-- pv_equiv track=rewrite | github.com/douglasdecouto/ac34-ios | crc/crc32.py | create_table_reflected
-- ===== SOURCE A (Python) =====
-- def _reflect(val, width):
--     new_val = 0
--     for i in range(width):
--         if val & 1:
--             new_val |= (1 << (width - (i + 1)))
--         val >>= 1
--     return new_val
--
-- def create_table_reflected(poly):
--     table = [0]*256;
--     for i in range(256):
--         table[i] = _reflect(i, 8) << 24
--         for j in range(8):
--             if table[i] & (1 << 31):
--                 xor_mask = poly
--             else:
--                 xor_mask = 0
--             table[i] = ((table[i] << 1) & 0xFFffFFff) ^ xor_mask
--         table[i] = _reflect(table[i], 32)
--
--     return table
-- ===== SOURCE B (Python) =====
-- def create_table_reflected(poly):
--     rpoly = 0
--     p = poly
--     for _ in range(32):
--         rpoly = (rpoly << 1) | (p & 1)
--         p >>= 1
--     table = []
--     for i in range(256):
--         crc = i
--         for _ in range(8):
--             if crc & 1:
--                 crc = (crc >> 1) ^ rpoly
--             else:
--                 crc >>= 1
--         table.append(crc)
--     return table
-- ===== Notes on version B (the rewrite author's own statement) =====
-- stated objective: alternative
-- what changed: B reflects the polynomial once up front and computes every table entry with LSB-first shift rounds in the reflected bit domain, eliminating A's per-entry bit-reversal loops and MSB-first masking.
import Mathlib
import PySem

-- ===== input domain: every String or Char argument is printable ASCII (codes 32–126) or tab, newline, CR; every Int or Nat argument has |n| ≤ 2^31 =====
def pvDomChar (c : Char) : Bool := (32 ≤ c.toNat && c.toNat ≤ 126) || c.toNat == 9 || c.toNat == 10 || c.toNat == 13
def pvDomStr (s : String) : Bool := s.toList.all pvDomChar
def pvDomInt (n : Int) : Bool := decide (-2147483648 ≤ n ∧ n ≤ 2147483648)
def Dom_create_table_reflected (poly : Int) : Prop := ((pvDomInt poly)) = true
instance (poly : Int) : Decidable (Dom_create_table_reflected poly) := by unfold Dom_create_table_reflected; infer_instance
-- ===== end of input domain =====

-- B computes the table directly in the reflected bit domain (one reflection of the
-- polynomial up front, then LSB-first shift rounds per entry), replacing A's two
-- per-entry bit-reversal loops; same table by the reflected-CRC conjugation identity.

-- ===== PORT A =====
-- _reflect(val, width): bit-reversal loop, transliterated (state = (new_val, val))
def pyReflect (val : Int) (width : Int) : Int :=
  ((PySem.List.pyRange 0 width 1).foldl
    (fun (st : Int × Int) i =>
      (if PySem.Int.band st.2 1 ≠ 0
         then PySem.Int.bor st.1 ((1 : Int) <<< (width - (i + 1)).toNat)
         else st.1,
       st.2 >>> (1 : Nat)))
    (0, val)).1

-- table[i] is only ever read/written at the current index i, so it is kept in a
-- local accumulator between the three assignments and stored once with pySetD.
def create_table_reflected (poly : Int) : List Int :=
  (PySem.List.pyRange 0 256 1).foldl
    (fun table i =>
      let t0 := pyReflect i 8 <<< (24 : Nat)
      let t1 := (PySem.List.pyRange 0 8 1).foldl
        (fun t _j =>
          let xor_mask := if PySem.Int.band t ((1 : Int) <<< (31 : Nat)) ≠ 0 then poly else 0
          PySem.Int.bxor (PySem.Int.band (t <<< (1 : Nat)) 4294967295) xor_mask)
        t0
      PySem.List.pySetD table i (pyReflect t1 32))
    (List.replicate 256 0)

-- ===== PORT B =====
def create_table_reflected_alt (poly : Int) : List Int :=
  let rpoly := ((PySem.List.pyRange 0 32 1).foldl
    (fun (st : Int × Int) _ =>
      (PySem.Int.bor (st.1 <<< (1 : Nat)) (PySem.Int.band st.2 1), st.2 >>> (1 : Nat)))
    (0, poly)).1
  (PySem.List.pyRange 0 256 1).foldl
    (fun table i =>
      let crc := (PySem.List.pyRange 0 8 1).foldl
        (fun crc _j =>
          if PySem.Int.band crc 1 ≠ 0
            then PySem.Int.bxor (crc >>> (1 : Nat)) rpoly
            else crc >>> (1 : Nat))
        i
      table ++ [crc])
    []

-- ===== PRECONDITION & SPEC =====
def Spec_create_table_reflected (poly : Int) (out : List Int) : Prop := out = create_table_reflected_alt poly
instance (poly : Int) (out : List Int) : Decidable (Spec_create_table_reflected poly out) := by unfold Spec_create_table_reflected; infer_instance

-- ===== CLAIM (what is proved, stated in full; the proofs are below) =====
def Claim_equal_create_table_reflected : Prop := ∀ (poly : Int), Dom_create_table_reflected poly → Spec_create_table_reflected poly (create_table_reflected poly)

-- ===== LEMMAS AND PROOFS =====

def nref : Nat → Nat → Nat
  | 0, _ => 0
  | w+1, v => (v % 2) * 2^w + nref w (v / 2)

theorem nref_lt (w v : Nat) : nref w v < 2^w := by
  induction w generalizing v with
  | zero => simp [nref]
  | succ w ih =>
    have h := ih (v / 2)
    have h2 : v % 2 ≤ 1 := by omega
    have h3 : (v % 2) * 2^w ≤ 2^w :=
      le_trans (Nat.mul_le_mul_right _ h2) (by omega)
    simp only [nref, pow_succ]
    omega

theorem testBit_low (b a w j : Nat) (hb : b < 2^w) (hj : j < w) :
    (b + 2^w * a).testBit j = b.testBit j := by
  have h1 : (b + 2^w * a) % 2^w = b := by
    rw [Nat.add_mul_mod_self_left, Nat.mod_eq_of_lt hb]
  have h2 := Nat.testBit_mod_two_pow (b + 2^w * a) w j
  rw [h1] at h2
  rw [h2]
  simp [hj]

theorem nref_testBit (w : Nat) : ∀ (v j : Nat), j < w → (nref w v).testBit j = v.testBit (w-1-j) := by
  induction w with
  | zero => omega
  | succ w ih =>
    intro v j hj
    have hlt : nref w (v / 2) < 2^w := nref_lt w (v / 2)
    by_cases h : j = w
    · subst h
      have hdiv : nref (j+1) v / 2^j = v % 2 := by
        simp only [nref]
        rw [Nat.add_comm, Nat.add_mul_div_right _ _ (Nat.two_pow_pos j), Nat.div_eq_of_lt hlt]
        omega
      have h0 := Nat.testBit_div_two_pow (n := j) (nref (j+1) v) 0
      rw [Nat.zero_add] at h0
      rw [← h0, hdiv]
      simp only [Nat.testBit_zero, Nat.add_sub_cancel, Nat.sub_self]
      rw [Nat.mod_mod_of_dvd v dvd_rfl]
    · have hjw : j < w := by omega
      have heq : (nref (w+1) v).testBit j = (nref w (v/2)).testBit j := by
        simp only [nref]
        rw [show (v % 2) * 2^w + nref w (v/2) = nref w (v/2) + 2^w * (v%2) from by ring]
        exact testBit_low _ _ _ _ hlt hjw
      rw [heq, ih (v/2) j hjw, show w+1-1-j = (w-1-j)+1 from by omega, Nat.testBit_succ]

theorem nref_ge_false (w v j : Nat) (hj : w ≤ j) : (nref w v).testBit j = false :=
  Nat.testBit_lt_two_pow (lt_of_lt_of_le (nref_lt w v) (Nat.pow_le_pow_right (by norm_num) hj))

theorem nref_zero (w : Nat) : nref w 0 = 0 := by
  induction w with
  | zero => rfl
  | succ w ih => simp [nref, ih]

★ ★ ★ ★ ★

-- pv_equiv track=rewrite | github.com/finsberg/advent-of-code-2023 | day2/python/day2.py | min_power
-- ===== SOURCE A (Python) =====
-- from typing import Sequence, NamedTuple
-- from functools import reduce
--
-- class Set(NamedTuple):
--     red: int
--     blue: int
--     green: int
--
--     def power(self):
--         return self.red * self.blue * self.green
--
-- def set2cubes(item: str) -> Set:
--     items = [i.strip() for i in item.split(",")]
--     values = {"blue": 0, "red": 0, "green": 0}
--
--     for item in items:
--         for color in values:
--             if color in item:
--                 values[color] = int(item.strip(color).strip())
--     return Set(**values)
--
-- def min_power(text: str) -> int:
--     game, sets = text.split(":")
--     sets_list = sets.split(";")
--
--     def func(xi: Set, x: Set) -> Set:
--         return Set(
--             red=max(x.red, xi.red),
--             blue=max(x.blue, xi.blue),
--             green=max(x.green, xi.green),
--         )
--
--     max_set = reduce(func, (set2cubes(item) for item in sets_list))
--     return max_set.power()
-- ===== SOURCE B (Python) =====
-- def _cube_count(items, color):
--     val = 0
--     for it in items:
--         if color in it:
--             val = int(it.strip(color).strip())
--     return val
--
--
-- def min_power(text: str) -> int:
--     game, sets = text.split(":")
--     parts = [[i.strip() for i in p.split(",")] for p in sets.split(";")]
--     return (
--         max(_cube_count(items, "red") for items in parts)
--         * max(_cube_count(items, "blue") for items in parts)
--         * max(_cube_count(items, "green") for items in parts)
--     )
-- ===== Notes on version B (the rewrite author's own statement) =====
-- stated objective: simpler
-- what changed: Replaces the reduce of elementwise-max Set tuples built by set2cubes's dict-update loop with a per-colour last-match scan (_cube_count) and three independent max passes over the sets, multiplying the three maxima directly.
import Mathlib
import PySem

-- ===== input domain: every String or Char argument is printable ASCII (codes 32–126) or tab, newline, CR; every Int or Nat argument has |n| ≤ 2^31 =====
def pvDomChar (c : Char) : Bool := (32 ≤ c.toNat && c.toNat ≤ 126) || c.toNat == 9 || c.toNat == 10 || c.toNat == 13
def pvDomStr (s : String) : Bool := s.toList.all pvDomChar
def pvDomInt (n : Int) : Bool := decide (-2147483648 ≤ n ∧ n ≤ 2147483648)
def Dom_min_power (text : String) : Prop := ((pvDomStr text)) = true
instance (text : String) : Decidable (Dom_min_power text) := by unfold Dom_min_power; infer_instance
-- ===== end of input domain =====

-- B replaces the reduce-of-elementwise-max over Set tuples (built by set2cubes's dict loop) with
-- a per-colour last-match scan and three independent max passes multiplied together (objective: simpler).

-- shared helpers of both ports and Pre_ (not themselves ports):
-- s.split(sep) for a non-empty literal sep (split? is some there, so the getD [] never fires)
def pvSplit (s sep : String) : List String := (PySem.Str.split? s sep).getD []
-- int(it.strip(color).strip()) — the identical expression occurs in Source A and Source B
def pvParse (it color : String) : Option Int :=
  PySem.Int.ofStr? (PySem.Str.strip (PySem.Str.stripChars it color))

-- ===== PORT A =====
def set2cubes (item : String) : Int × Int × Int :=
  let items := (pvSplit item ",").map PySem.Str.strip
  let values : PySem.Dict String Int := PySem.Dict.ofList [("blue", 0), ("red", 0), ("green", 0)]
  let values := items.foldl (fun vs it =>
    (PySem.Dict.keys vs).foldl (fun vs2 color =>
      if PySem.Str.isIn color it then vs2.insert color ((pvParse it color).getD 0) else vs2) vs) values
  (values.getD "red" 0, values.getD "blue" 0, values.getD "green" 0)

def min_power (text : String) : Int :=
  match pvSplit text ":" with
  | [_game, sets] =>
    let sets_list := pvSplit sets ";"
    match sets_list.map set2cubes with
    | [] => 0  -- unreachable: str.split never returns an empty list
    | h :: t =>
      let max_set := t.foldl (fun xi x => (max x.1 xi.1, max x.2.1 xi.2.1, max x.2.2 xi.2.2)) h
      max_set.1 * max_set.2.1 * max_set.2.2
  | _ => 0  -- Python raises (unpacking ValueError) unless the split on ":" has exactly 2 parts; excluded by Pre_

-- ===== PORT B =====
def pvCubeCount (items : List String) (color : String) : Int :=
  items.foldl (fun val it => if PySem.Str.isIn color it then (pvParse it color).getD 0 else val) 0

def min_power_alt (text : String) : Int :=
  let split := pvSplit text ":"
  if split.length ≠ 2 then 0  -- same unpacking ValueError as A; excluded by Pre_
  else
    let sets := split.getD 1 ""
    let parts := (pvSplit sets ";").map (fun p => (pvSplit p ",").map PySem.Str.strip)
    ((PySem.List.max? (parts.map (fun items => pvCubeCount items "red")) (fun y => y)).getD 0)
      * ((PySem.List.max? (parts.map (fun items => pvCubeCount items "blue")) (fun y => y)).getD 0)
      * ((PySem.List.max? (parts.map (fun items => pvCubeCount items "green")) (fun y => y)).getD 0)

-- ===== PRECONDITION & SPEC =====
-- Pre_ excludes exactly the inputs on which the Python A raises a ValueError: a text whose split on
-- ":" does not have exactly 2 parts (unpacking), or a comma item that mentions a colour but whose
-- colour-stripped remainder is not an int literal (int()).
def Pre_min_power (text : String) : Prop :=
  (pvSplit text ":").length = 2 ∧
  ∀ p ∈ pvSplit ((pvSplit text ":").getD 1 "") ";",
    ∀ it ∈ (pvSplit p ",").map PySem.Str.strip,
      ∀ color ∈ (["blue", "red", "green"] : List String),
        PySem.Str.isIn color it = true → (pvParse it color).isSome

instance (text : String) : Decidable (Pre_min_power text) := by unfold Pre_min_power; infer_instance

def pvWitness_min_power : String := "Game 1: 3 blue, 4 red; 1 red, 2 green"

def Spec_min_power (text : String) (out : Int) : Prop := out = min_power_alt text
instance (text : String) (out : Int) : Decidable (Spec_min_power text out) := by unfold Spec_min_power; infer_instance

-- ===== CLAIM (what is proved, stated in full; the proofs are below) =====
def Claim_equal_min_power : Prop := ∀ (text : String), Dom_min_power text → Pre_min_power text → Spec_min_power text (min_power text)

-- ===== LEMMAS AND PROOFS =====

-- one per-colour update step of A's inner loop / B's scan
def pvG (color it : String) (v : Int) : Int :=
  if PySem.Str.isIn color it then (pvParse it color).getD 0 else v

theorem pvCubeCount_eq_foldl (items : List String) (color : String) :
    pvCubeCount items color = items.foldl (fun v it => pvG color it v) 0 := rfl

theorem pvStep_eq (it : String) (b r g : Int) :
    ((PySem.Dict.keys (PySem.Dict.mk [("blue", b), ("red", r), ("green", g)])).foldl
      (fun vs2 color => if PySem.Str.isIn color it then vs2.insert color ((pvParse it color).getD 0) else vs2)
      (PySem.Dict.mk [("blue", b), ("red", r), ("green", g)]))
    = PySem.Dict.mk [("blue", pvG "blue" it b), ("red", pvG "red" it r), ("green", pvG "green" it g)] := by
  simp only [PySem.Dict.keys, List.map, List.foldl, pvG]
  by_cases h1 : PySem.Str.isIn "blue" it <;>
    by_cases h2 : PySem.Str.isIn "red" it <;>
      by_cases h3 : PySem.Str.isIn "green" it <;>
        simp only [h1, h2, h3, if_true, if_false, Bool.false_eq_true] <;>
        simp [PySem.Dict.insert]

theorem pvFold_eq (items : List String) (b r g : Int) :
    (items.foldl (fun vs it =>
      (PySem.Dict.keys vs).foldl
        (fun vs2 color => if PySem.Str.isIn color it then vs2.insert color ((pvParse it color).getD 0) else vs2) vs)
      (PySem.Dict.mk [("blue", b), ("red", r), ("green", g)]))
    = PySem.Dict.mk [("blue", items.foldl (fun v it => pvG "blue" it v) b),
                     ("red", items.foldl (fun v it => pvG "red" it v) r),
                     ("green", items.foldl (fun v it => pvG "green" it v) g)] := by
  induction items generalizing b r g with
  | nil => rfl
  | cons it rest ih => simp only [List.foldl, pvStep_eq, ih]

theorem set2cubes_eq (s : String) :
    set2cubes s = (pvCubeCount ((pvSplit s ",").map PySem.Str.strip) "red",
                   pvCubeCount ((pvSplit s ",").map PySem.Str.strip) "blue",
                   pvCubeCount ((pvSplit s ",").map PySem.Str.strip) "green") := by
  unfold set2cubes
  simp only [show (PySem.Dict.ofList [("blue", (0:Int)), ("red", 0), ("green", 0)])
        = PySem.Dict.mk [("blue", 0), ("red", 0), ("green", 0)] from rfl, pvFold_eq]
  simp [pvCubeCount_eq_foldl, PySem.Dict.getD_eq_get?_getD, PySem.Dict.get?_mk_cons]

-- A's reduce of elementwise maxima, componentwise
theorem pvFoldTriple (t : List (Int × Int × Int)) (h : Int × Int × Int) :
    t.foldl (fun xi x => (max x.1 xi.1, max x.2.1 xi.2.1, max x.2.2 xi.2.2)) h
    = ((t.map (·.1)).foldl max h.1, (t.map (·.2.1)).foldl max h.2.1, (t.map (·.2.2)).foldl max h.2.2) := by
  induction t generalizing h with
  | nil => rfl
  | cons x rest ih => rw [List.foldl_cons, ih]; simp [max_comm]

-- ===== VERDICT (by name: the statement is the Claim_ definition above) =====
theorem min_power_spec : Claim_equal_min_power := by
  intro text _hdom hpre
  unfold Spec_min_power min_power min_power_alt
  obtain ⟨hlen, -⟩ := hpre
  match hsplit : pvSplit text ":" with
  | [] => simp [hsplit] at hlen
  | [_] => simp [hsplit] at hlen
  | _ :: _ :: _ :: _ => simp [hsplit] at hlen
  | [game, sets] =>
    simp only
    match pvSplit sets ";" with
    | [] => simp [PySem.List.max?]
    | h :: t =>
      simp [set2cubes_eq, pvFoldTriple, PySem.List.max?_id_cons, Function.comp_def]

★ ★ ★ ★ ★

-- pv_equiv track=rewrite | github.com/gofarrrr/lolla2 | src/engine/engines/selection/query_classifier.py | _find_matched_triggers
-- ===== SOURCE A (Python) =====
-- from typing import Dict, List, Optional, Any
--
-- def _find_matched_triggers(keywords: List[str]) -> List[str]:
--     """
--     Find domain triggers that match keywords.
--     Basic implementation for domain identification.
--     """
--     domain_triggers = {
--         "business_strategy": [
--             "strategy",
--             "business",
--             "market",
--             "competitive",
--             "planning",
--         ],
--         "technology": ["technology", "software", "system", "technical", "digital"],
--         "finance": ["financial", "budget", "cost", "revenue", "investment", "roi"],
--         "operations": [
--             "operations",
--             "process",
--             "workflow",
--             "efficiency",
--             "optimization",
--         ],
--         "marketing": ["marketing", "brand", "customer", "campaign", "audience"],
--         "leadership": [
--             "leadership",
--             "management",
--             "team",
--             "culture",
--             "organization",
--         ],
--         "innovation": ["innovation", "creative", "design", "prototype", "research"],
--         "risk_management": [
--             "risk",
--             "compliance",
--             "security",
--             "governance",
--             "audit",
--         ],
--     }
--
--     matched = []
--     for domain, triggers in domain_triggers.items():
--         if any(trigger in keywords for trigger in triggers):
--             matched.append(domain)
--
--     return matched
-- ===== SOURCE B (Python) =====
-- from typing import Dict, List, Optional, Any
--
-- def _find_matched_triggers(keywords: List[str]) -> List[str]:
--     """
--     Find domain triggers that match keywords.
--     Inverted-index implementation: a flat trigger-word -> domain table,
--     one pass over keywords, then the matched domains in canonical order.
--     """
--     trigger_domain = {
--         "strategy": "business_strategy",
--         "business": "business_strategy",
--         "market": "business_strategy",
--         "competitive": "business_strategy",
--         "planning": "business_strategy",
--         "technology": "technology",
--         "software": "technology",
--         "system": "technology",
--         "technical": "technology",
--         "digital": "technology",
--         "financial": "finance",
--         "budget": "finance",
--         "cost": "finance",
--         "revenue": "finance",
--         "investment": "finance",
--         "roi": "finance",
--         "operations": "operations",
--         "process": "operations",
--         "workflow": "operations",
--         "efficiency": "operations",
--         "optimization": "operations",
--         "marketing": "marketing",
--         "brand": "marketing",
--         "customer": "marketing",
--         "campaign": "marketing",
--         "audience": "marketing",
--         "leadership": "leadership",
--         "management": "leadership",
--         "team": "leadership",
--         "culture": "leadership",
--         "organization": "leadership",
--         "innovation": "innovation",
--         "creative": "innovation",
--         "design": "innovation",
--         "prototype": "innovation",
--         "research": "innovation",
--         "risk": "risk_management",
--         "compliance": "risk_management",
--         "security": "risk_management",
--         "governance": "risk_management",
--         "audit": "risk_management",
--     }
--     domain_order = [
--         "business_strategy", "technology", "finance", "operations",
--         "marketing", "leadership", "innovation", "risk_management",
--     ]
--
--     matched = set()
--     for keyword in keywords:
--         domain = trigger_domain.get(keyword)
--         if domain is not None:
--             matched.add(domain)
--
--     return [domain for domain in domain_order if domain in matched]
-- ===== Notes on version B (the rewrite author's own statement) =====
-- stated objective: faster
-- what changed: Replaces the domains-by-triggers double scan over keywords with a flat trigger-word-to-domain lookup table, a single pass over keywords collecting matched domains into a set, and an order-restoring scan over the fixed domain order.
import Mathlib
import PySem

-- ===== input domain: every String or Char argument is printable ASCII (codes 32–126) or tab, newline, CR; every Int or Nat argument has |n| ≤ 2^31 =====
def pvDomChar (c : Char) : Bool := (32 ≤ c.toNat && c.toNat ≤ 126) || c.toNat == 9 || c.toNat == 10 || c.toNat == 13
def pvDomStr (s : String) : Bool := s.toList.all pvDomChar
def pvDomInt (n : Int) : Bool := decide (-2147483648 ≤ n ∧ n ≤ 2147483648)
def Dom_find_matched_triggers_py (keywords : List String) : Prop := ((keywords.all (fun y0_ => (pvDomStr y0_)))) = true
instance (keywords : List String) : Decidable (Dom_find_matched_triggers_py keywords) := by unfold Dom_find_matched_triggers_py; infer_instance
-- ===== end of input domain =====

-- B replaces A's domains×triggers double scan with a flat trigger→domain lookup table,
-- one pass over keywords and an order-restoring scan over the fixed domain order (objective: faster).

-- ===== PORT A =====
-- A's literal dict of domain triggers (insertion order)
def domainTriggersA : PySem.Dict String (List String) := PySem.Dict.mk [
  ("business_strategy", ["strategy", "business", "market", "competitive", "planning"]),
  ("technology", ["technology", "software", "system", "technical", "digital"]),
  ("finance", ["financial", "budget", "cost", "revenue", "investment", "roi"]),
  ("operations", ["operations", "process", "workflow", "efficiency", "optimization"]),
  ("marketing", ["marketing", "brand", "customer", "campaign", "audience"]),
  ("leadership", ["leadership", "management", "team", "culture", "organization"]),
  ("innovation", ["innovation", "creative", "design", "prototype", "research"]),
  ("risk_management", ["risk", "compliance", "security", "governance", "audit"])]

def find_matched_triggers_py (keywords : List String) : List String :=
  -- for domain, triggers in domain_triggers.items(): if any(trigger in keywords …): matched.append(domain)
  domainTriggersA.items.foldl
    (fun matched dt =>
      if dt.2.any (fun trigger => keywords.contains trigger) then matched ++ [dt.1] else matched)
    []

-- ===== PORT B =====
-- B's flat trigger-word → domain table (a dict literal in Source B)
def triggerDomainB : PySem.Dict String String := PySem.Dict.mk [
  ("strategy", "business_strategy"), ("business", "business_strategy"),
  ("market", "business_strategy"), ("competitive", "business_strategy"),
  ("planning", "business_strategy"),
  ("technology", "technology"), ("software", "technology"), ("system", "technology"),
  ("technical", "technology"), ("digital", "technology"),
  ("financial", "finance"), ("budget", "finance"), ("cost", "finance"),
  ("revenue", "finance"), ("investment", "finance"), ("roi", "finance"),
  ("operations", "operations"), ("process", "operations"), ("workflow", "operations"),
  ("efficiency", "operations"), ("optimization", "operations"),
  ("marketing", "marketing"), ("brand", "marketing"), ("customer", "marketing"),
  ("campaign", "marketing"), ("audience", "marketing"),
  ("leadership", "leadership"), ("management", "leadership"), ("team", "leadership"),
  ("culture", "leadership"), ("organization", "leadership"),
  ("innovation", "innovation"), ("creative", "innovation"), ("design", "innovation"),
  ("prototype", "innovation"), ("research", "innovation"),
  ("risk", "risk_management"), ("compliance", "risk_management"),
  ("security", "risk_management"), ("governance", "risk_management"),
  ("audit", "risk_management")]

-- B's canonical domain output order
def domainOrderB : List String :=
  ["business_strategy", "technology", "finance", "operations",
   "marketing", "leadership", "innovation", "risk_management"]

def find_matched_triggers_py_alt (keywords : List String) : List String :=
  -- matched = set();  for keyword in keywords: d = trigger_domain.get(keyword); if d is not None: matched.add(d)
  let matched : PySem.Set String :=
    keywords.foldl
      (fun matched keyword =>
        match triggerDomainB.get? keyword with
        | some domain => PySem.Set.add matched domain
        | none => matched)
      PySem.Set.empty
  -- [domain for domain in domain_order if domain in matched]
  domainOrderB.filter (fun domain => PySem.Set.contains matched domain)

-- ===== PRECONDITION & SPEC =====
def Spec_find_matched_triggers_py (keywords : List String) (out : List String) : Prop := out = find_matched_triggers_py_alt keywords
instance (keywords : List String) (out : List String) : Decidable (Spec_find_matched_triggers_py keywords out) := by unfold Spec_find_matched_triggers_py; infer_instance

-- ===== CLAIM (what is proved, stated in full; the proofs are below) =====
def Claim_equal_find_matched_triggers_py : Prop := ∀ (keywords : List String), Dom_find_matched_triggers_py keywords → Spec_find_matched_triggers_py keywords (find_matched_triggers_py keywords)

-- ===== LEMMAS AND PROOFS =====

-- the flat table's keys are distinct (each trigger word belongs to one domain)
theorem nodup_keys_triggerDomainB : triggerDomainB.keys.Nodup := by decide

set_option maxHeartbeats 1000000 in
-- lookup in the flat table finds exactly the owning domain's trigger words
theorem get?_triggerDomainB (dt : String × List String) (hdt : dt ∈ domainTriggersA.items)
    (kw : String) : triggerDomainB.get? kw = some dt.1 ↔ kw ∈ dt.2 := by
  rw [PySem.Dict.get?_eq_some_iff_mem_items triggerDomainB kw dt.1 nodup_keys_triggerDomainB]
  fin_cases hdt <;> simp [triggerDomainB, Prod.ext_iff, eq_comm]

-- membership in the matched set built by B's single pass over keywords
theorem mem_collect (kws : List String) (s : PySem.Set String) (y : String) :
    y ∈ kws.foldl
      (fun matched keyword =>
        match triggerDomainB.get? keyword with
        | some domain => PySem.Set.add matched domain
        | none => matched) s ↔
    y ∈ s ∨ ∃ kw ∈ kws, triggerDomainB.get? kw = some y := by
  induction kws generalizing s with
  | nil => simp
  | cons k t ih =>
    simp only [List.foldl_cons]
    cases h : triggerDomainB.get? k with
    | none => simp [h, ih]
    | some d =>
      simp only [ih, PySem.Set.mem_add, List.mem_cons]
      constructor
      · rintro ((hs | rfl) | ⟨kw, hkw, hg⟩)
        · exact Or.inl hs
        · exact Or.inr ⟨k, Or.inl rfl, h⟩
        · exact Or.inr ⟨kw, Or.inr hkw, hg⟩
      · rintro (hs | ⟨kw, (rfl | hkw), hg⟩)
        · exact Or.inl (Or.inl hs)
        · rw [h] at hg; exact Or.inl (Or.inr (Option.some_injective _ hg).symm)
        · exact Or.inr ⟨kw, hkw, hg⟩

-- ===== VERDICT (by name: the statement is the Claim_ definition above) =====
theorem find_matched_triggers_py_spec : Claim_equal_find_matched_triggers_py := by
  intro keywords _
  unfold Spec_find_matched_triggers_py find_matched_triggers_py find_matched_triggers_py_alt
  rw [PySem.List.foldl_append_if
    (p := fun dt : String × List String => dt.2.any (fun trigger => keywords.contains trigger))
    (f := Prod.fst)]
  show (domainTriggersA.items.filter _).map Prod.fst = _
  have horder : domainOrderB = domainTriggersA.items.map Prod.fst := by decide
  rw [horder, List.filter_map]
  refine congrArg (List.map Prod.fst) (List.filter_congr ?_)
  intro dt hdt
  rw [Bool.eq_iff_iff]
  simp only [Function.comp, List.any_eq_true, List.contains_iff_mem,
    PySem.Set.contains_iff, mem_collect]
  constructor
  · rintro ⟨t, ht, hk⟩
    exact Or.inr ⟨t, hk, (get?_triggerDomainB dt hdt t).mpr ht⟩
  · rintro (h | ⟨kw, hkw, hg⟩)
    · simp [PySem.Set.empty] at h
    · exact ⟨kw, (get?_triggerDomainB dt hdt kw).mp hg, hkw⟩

★ ★ ★ ★ ★

Where a line in the records above contains the string "planning", return that line.

**Exercise output**.
--             "planning",
--         "planning": "business_strategy",
  ("business_strategy", ["strategy", "business", "market", "competitive", "planning"]),
  ("planning", "business_strategy"),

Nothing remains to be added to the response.